- PROVIDED DATA:
++++++++++

-- pv_equiv track=rewrite | github.com/Cheroketo/python_practice | basics/two_Max_two_Min.py | two_Max_two_Min
-- ===== SOURCE A (Python) =====
-- def two_Max_two_Min(lst):
--     max1=max2=float('-inf')
--     min1=min2=float('inf')
--     for element in lst:
--         if element >max1:
--             max2 = max1
--             max1 = element
--         elif element > max2:
--             max2 = element
--     for element in lst:
--         if element <min1:
--             min2 = min1
--             min1 = element
--         elif element < min2:
--             min2 = element
--     return max1*max2 > min1+min2
-- ===== SOURCE B (Python) =====
-- def two_Max_two_Min(lst):
--     s = sorted(lst)
--     return s[-1] * s[-2] > s[0] + s[1]
-- ===== Notes on version B (the rewrite author's own statement) =====
-- stated objective: simpler
-- what changed: Replaces the two sentinel-initialised scanning passes that track the two maxima and two minima with a single sort, reading the two maxima as the last two and the two minima as the first two sorted entries. Pre_ excludes lists of fewer than two elements, on which A's False is an artefact of its float-infinity sentinel arithmetic and B's sorted-indexing raises IndexError.
-- outside the precondition, e.g. on two_Max_two_Min([]): A returns False, B raises IndexError; on two_Max_two_Min([5]): A returns False, B raises IndexError
import Mathlib
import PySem

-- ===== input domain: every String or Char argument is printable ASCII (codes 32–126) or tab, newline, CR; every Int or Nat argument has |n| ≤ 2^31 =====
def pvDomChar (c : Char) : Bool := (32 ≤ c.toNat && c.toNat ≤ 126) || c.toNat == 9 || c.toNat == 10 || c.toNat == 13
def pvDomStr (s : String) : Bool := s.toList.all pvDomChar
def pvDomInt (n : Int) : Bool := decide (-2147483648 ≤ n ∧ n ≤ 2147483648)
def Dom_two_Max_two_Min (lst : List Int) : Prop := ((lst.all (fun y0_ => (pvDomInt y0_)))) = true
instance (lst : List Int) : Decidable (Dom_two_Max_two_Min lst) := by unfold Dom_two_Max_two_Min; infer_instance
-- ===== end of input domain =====

-- B replaces A's two sentinel-initialised scans with one sort, reading the two maxima/minima
-- off the ends of the sorted list (same cost class; simpler).

-- ===== PORT A =====
-- A's sentinels are the floats -inf/+inf; on int elements all float comparisons and the final
-- *,+,> are exact, so the port models the reachable float values exactly: an extended type with
-- ±inf and nan, with IEEE comparison/multiplication/addition on these cases.
inductive XF : Type
  | ninf : XF
  | pinf : XF
  | nan : XF
  | fin : Int → XF
deriving DecidableEq, Repr

def XF.gtb : XF → XF → Bool
  | XF.nan, _ => false
  | _, XF.nan => false
  | XF.ninf, _ => false
  | XF.pinf, XF.pinf => false
  | XF.pinf, _ => true
  | XF.fin _, XF.pinf => false
  | XF.fin _, XF.ninf => true
  | XF.fin a, XF.fin b => decide (a > b)

-- Python's `x < y` on these values is `y > x` (both false when either is nan).
def XF.ltb (a b : XF) : Bool := XF.gtb b a

def XF.mul : XF → XF → XF
  | XF.nan, _ => XF.nan
  | _, XF.nan => XF.nan
  | XF.pinf, XF.pinf => XF.pinf
  | XF.pinf, XF.ninf => XF.ninf
  | XF.ninf, XF.pinf => XF.ninf
  | XF.ninf, XF.ninf => XF.pinf
  | XF.pinf, XF.fin b => if b > 0 then XF.pinf else if b < 0 then XF.ninf else XF.nan
  | XF.fin a, XF.pinf => if a > 0 then XF.pinf else if a < 0 then XF.ninf else XF.nan
  | XF.ninf, XF.fin b => if b > 0 then XF.ninf else if b < 0 then XF.pinf else XF.nan
  | XF.fin a, XF.ninf => if a > 0 then XF.ninf else if a < 0 then XF.pinf else XF.nan
  | XF.fin a, XF.fin b => XF.fin (a * b)

def XF.add : XF → XF → XF
  | XF.nan, _ => XF.nan
  | _, XF.nan => XF.nan
  | XF.pinf, XF.ninf => XF.nan
  | XF.ninf, XF.pinf => XF.nan
  | XF.pinf, _ => XF.pinf
  | _, XF.pinf => XF.pinf
  | XF.ninf, _ => XF.ninf
  | _, XF.ninf => XF.ninf
  | XF.fin a, XF.fin b => XF.fin (a + b)

-- first loop body: the max1/max2 update
def stepMax (s : XF × XF) (e : Int) : XF × XF :=
  if XF.gtb (XF.fin e) s.1 then (XF.fin e, s.1)
  else if XF.gtb (XF.fin e) s.2 then (s.1, XF.fin e)
  else s

-- second loop body: the min1/min2 update
def stepMin (s : XF × XF) (e : Int) : XF × XF :=
  if XF.ltb (XF.fin e) s.1 then (XF.fin e, s.1)
  else if XF.ltb (XF.fin e) s.2 then (s.1, XF.fin e)
  else s

def two_Max_two_Min (lst : List Int) : Bool :=
  let m := lst.foldl stepMax (XF.ninf, XF.ninf)
  let n := lst.foldl stepMin (XF.pinf, XF.pinf)
  XF.gtb (XF.mul m.1 m.2) (XF.add n.1 n.2)

-- ===== PORT B =====
def two_Max_two_Min_alt (lst : List Int) : Bool :=
  let s := PySem.List.sorted lst (fun x => x) false
  match PySem.List.pyGet? s (-1), PySem.List.pyGet? s (-2),
        PySem.List.pyGet? s 0, PySem.List.pyGet? s 1 with
  | some a, some b, some c, some d => decide (a * b > c + d)
  | _, _, _, _ => false  -- IndexError in Python: outside Pre_

-- ===== PRECONDITION & SPEC =====
-- Pre_ excludes lists of fewer than two elements: A returns False there only through its
-- float-infinity sentinel arithmetic, while B's sorted-indexing raises IndexError.
def Pre_two_Max_two_Min (lst : List Int) : Prop := 2 ≤ lst.length
instance (lst : List Int) : Decidable (Pre_two_Max_two_Min lst) := by unfold Pre_two_Max_two_Min; infer_instance
def pvWitness_two_Max_two_Min : List Int := [3, 1, 2]

def Spec_two_Max_two_Min (lst : List Int) (out : Bool) : Prop := out = two_Max_two_Min_alt lst
instance (lst : List Int) (out : Bool) : Decidable (Spec_two_Max_two_Min lst out) := by unfold Spec_two_Max_two_Min; infer_instance

-- ===== CLAIM (what is proved, stated in full; the proofs are below) =====
def Claim_equal_two_Max_two_Min : Prop := ∀ (lst : List Int), Dom_two_Max_two_Min lst → Pre_two_Max_two_Min lst → Spec_two_Max_two_Min lst (two_Max_two_Min lst)

-- ===== LEMMAS AND PROOFS =====

def NoNan (s : XF × XF) : Prop := s.1 ≠ XF.nan ∧ s.2 ≠ XF.nan

theorem stepMax_noNan (s : XF × XF) (e : Int) (h : NoNan s) : NoNan (stepMax s e) := by
  obtain ⟨h1, h2⟩ := h
  unfold stepMax
  split_ifs <;> exact ⟨by simp_all, by simp_all⟩

theorem stepMin_noNan (s : XF × XF) (e : Int) (h : NoNan s) : NoNan (stepMin s e) := by
  obtain ⟨h1, h2⟩ := h
  unfold stepMin
  split_ifs <;> exact ⟨by simp_all, by simp_all⟩

theorem stepMax_comm (s : XF × XF) (h : NoNan s) (x y : Int) :
    stepMax (stepMax s x) y = stepMax (stepMax s y) x := by
  obtain ⟨a, b⟩ := s
  obtain ⟨h1, h2⟩ := h
  cases a <;> cases b <;> simp_all [stepMax, XF.gtb] <;>
    split_ifs <;> simp_all [XF.gtb] <;> omega

theorem stepMin_comm (s : XF × XF) (h : NoNan s) (x y : Int) :
    stepMin (stepMin s x) y = stepMin (stepMin s y) x := by
  obtain ⟨a, b⟩ := s
  obtain ⟨h1, h2⟩ := h
  cases a <;> cases b <;> simp_all [stepMin, XF.ltb, XF.gtb] <;>
    split_ifs <;> simp_all [XF.gtb] <;> omega

theorem foldl_perm_noNan (f : XF × XF → Int → XF × XF)
    (hpres : ∀ s e, NoNan s → NoNan (f s e))
    (hcomm : ∀ s, NoNan s → ∀ x y, f (f s x) y = f (f s y) x)
    {l₁ l₂ : List Int} (hp : l₁.Perm l₂) :
    ∀ s, NoNan s → l₁.foldl f s = l₂.foldl f s := by
  induction hp with
  | nil => intro s _; rfl
  | cons x _ ih =>
      intro s hs
      simp only [List.foldl_cons]
      exact ih _ (hpres s x hs)
  | swap x y _ =>
      intro s hs
      simp only [List.foldl_cons]
      rw [hcomm s hs]
  | trans _ _ ih₁ ih₂ =>
      intro s hs
      rw [ih₁ s hs, ih₂ s hs]

-- after a sorted (ascending) prefix of length ≥ 2 the max-scan state is the last two entries
theorem foldMax_sorted (t : List Int) (u v : Int) (huv : u ≤ v)
    (hs : (t).Pairwise (fun a b => a ≤ b)) (hlo : ∀ z ∈ t, v ≤ z) :
    (t.foldl stepMax (XF.fin v, XF.fin u)) =
      (XF.fin ((v :: t).getLast (by simp)), XF.fin (((u :: v :: t).dropLast).getLast (by simp))) := by
  induction t generalizing u v with
  | nil => simp
  | cons z t ih =>
      have hvz : v ≤ z := hlo z (by simp)
      have hs' : t.Pairwise (fun a b => a ≤ b) := hs.tail
      have hlo' : ∀ w ∈ t, z ≤ w := by
        intro w hw
        exact (List.pairwise_cons.mp hs).1 w hw
      have hz := ih v z hvz hs' hlo'
      by_cases hzy : z > v
      · have : stepMax (XF.fin v, XF.fin u) z = (XF.fin z, XF.fin v) := by
          simp [stepMax, XF.gtb, hzy]
        simp only [List.foldl_cons, this]
        rw [hz]
        cases t <;> simp
      · have hvz' : z = v := le_antisymm (by omega) hvz
        subst hvz'
        have : stepMax (XF.fin z, XF.fin u) z = (XF.fin z, XF.fin z) := by
          unfold stepMax
          by_cases hc : u < z
          · simp [XF.gtb, hc]
          · have : u = z := by omega
            subst this
            simp [XF.gtb]
        simp only [List.foldl_cons, this]
        rw [hz]
        cases t <;> simp

-- after the first two entries of a sorted list the min-scan state is fixed
theorem foldMin_ge (t : List Int) (u v : Int) (huv : u ≤ v) (hlo : ∀ z ∈ t, v ≤ z) :
    t.foldl stepMin (XF.fin u, XF.fin v) = (XF.fin u, XF.fin v) := by
  induction t with
  | nil => rfl
  | cons z t ih =>
      have hvz : v ≤ z := hlo z (by simp)
      have : stepMin (XF.fin u, XF.fin v) z = (XF.fin u, XF.fin v) := by
        unfold stepMin
        have h1 : XF.ltb (XF.fin z) (XF.fin u) = false := by simp [XF.ltb, XF.gtb]; omega
        have h2 : XF.ltb (XF.fin z) (XF.fin v) = false := by simp [XF.ltb, XF.gtb]; omega
        simp [h1, h2]
      simp only [List.foldl_cons, this]
      exact ih (fun w hw => hlo w (by simp [hw]))

theorem foldMax_sorted_full (u v : Int) (t : List Int) (huv : u ≤ v)
    (hs : (u :: v :: t).Pairwise (fun a b => a ≤ b)) :
    ((u :: v :: t).foldl stepMax (XF.ninf, XF.ninf)) =
      (XF.fin ((v :: t).getLast (by simp)), XF.fin (((u :: v :: t).dropLast).getLast (by simp))) := by
  have h1 : stepMax (XF.ninf, XF.ninf) u = (XF.fin u, XF.ninf) := by
    simp [stepMax, XF.gtb]
  have h2 : stepMax (XF.fin u, XF.ninf) v = (XF.fin v, XF.fin u) := by
    by_cases hvu : v > u
    · simp [stepMax, XF.gtb, hvu]
    · have : v = u := by omega
      subst this
      simp [stepMax, XF.gtb]
  simp only [List.foldl_cons, h1, h2]
  exact foldMax_sorted t u v huv hs.tail.tail
    (fun z hz => (List.pairwise_cons.mp hs.tail).1 z hz)

theorem foldMin_sorted_full (u v : Int) (t : List Int) (huv : u ≤ v)
    (hs : (u :: v :: t).Pairwise (fun a b => a ≤ b)) :
    ((u :: v :: t).foldl stepMin (XF.pinf, XF.pinf)) = (XF.fin u, XF.fin v) := by
  have h1 : stepMin (XF.pinf, XF.pinf) u = (XF.fin u, XF.pinf) := by
    simp [stepMin, XF.ltb, XF.gtb]
  have h2 : stepMin (XF.fin u, XF.pinf) v = (XF.fin u, XF.fin v) := by
    simp [stepMin, XF.ltb, XF.gtb]
    omega
  simp only [List.foldl_cons, h1, h2]
  exact foldMin_ge t u v huv (fun z hz => (List.pairwise_cons.mp hs.tail).1 z hz)

-- ===== VERDICT (by name: the statement is the Claim_ definition above) =====
theorem two_Max_two_Min_spec : Claim_equal_two_Max_two_Min := by
  intro lst _ hpre
  unfold Spec_two_Max_two_Min
  obtain ⟨u, v, t, hs1⟩ : ∃ u v t, PySem.List.sorted lst (fun x => x) false = u :: v :: t := by
    have hlen : 2 ≤ (PySem.List.sorted lst (fun x => x) false).length := by
      rw [(PySem.List.sorted_perm lst (fun x => x) false).length_eq]; exact hpre
    match hzz : PySem.List.sorted lst (fun x => x) false, hlen with
    | u :: v :: t, _ => exact ⟨u, v, t, rfl⟩
  have hperm : (u :: v :: t).Perm lst := hs1 ▸ PySem.List.sorted_perm lst (fun x => x) false
  have hpair : (u :: v :: t).Pairwise (fun a b => a ≤ b) :=
    hs1 ▸ PySem.List.sorted_pairwise lst (fun x => x)
  have huv : u ≤ v := (List.pairwise_cons.mp hpair).1 v (by simp)
  have hmax : lst.foldl stepMax (XF.ninf, XF.ninf) = (u :: v :: t).foldl stepMax (XF.ninf, XF.ninf) :=
    (foldl_perm_noNan stepMax stepMax_noNan stepMax_comm hperm
      (XF.ninf, XF.ninf) ⟨by simp, by simp⟩).symm
  have hmin : lst.foldl stepMin (XF.pinf, XF.pinf) = (u :: v :: t).foldl stepMin (XF.pinf, XF.pinf) :=
    (foldl_perm_noNan stepMin stepMin_noNan stepMin_comm hperm
      (XF.pinf, XF.pinf) ⟨by simp, by simp⟩).symm
  have hmaxv := foldMax_sorted_full u v t huv hpair
  have hminv := foldMin_sorted_full u v t huv hpair
  have e1 : PySem.List.pyGet? (u :: v :: t) (-1) = some ((v :: t).getLast (by simp)) := by
    rw [PySem.List.pyGet?_neg_one, List.getLast?_eq_some_getLast (by simp), List.getLast_cons]
  have e2 : PySem.List.pyGet? (u :: v :: t) (-2)
      = some (((u :: v :: t).dropLast).getLast (by simp)) := by
    rw [PySem.List.pyGet?_neg_ofNat (u :: v :: t) 2 (by norm_num) (by simp)]
    have hlt : t.length < (u :: v :: t).length := by simp
    have : (u :: v :: t).length - 2 = t.length := by simp
    rw [this, List.getElem?_eq_getElem hlt]
    congr 1
    rw [List.getLast_eq_getElem]
    rw [List.getElem_dropLast]
    congr 1 <;> simp
  have e3 : PySem.List.pyGet? (u :: v :: t) 0 = some u := PySem.List.pyGet?_zero_cons u (v :: t)
  have e4 : PySem.List.pyGet? (u :: v :: t) 1 = some v := by
    simp [PySem.List.pyGet?, PySem.List.pyIdx?]
  unfold two_Max_two_Min two_Max_two_Min_alt
  rw [hs1]
  simp only [hmax, hmin, hmaxv, hminv, e1, e2, e3, e4]
  simp [XF.gtb, XF.mul, XF.add]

++++++++++

- TASK REQUIREMENTS: Reproducing the whole listing above is not the task. Copy exactly only the lines from the one with "-- ===== VERDICT" to the one with "match hzz : PySem.List.sorted", both kept.

- SOLVED PROBLEM:
-- ===== VERDICT (by name: the statement is the Claim_ definition above) =====
theorem two_Max_two_Min_spec : Claim_equal_two_Max_two_Min := by
  intro lst _ hpre
  unfold Spec_two_Max_two_Min
  obtain ⟨u, v, t, hs1⟩ : ∃ u v t, PySem.List.sorted lst (fun x => x) false = u :: v :: t := by
    have hlen : 2 ≤ (PySem.List.sorted lst (fun x => x) false).length := by
      rw [(PySem.List.sorted_perm lst (fun x => x) false).length_eq]; exact hpre
    match hzz : PySem.List.sorted lst (fun x => x) false, hlen with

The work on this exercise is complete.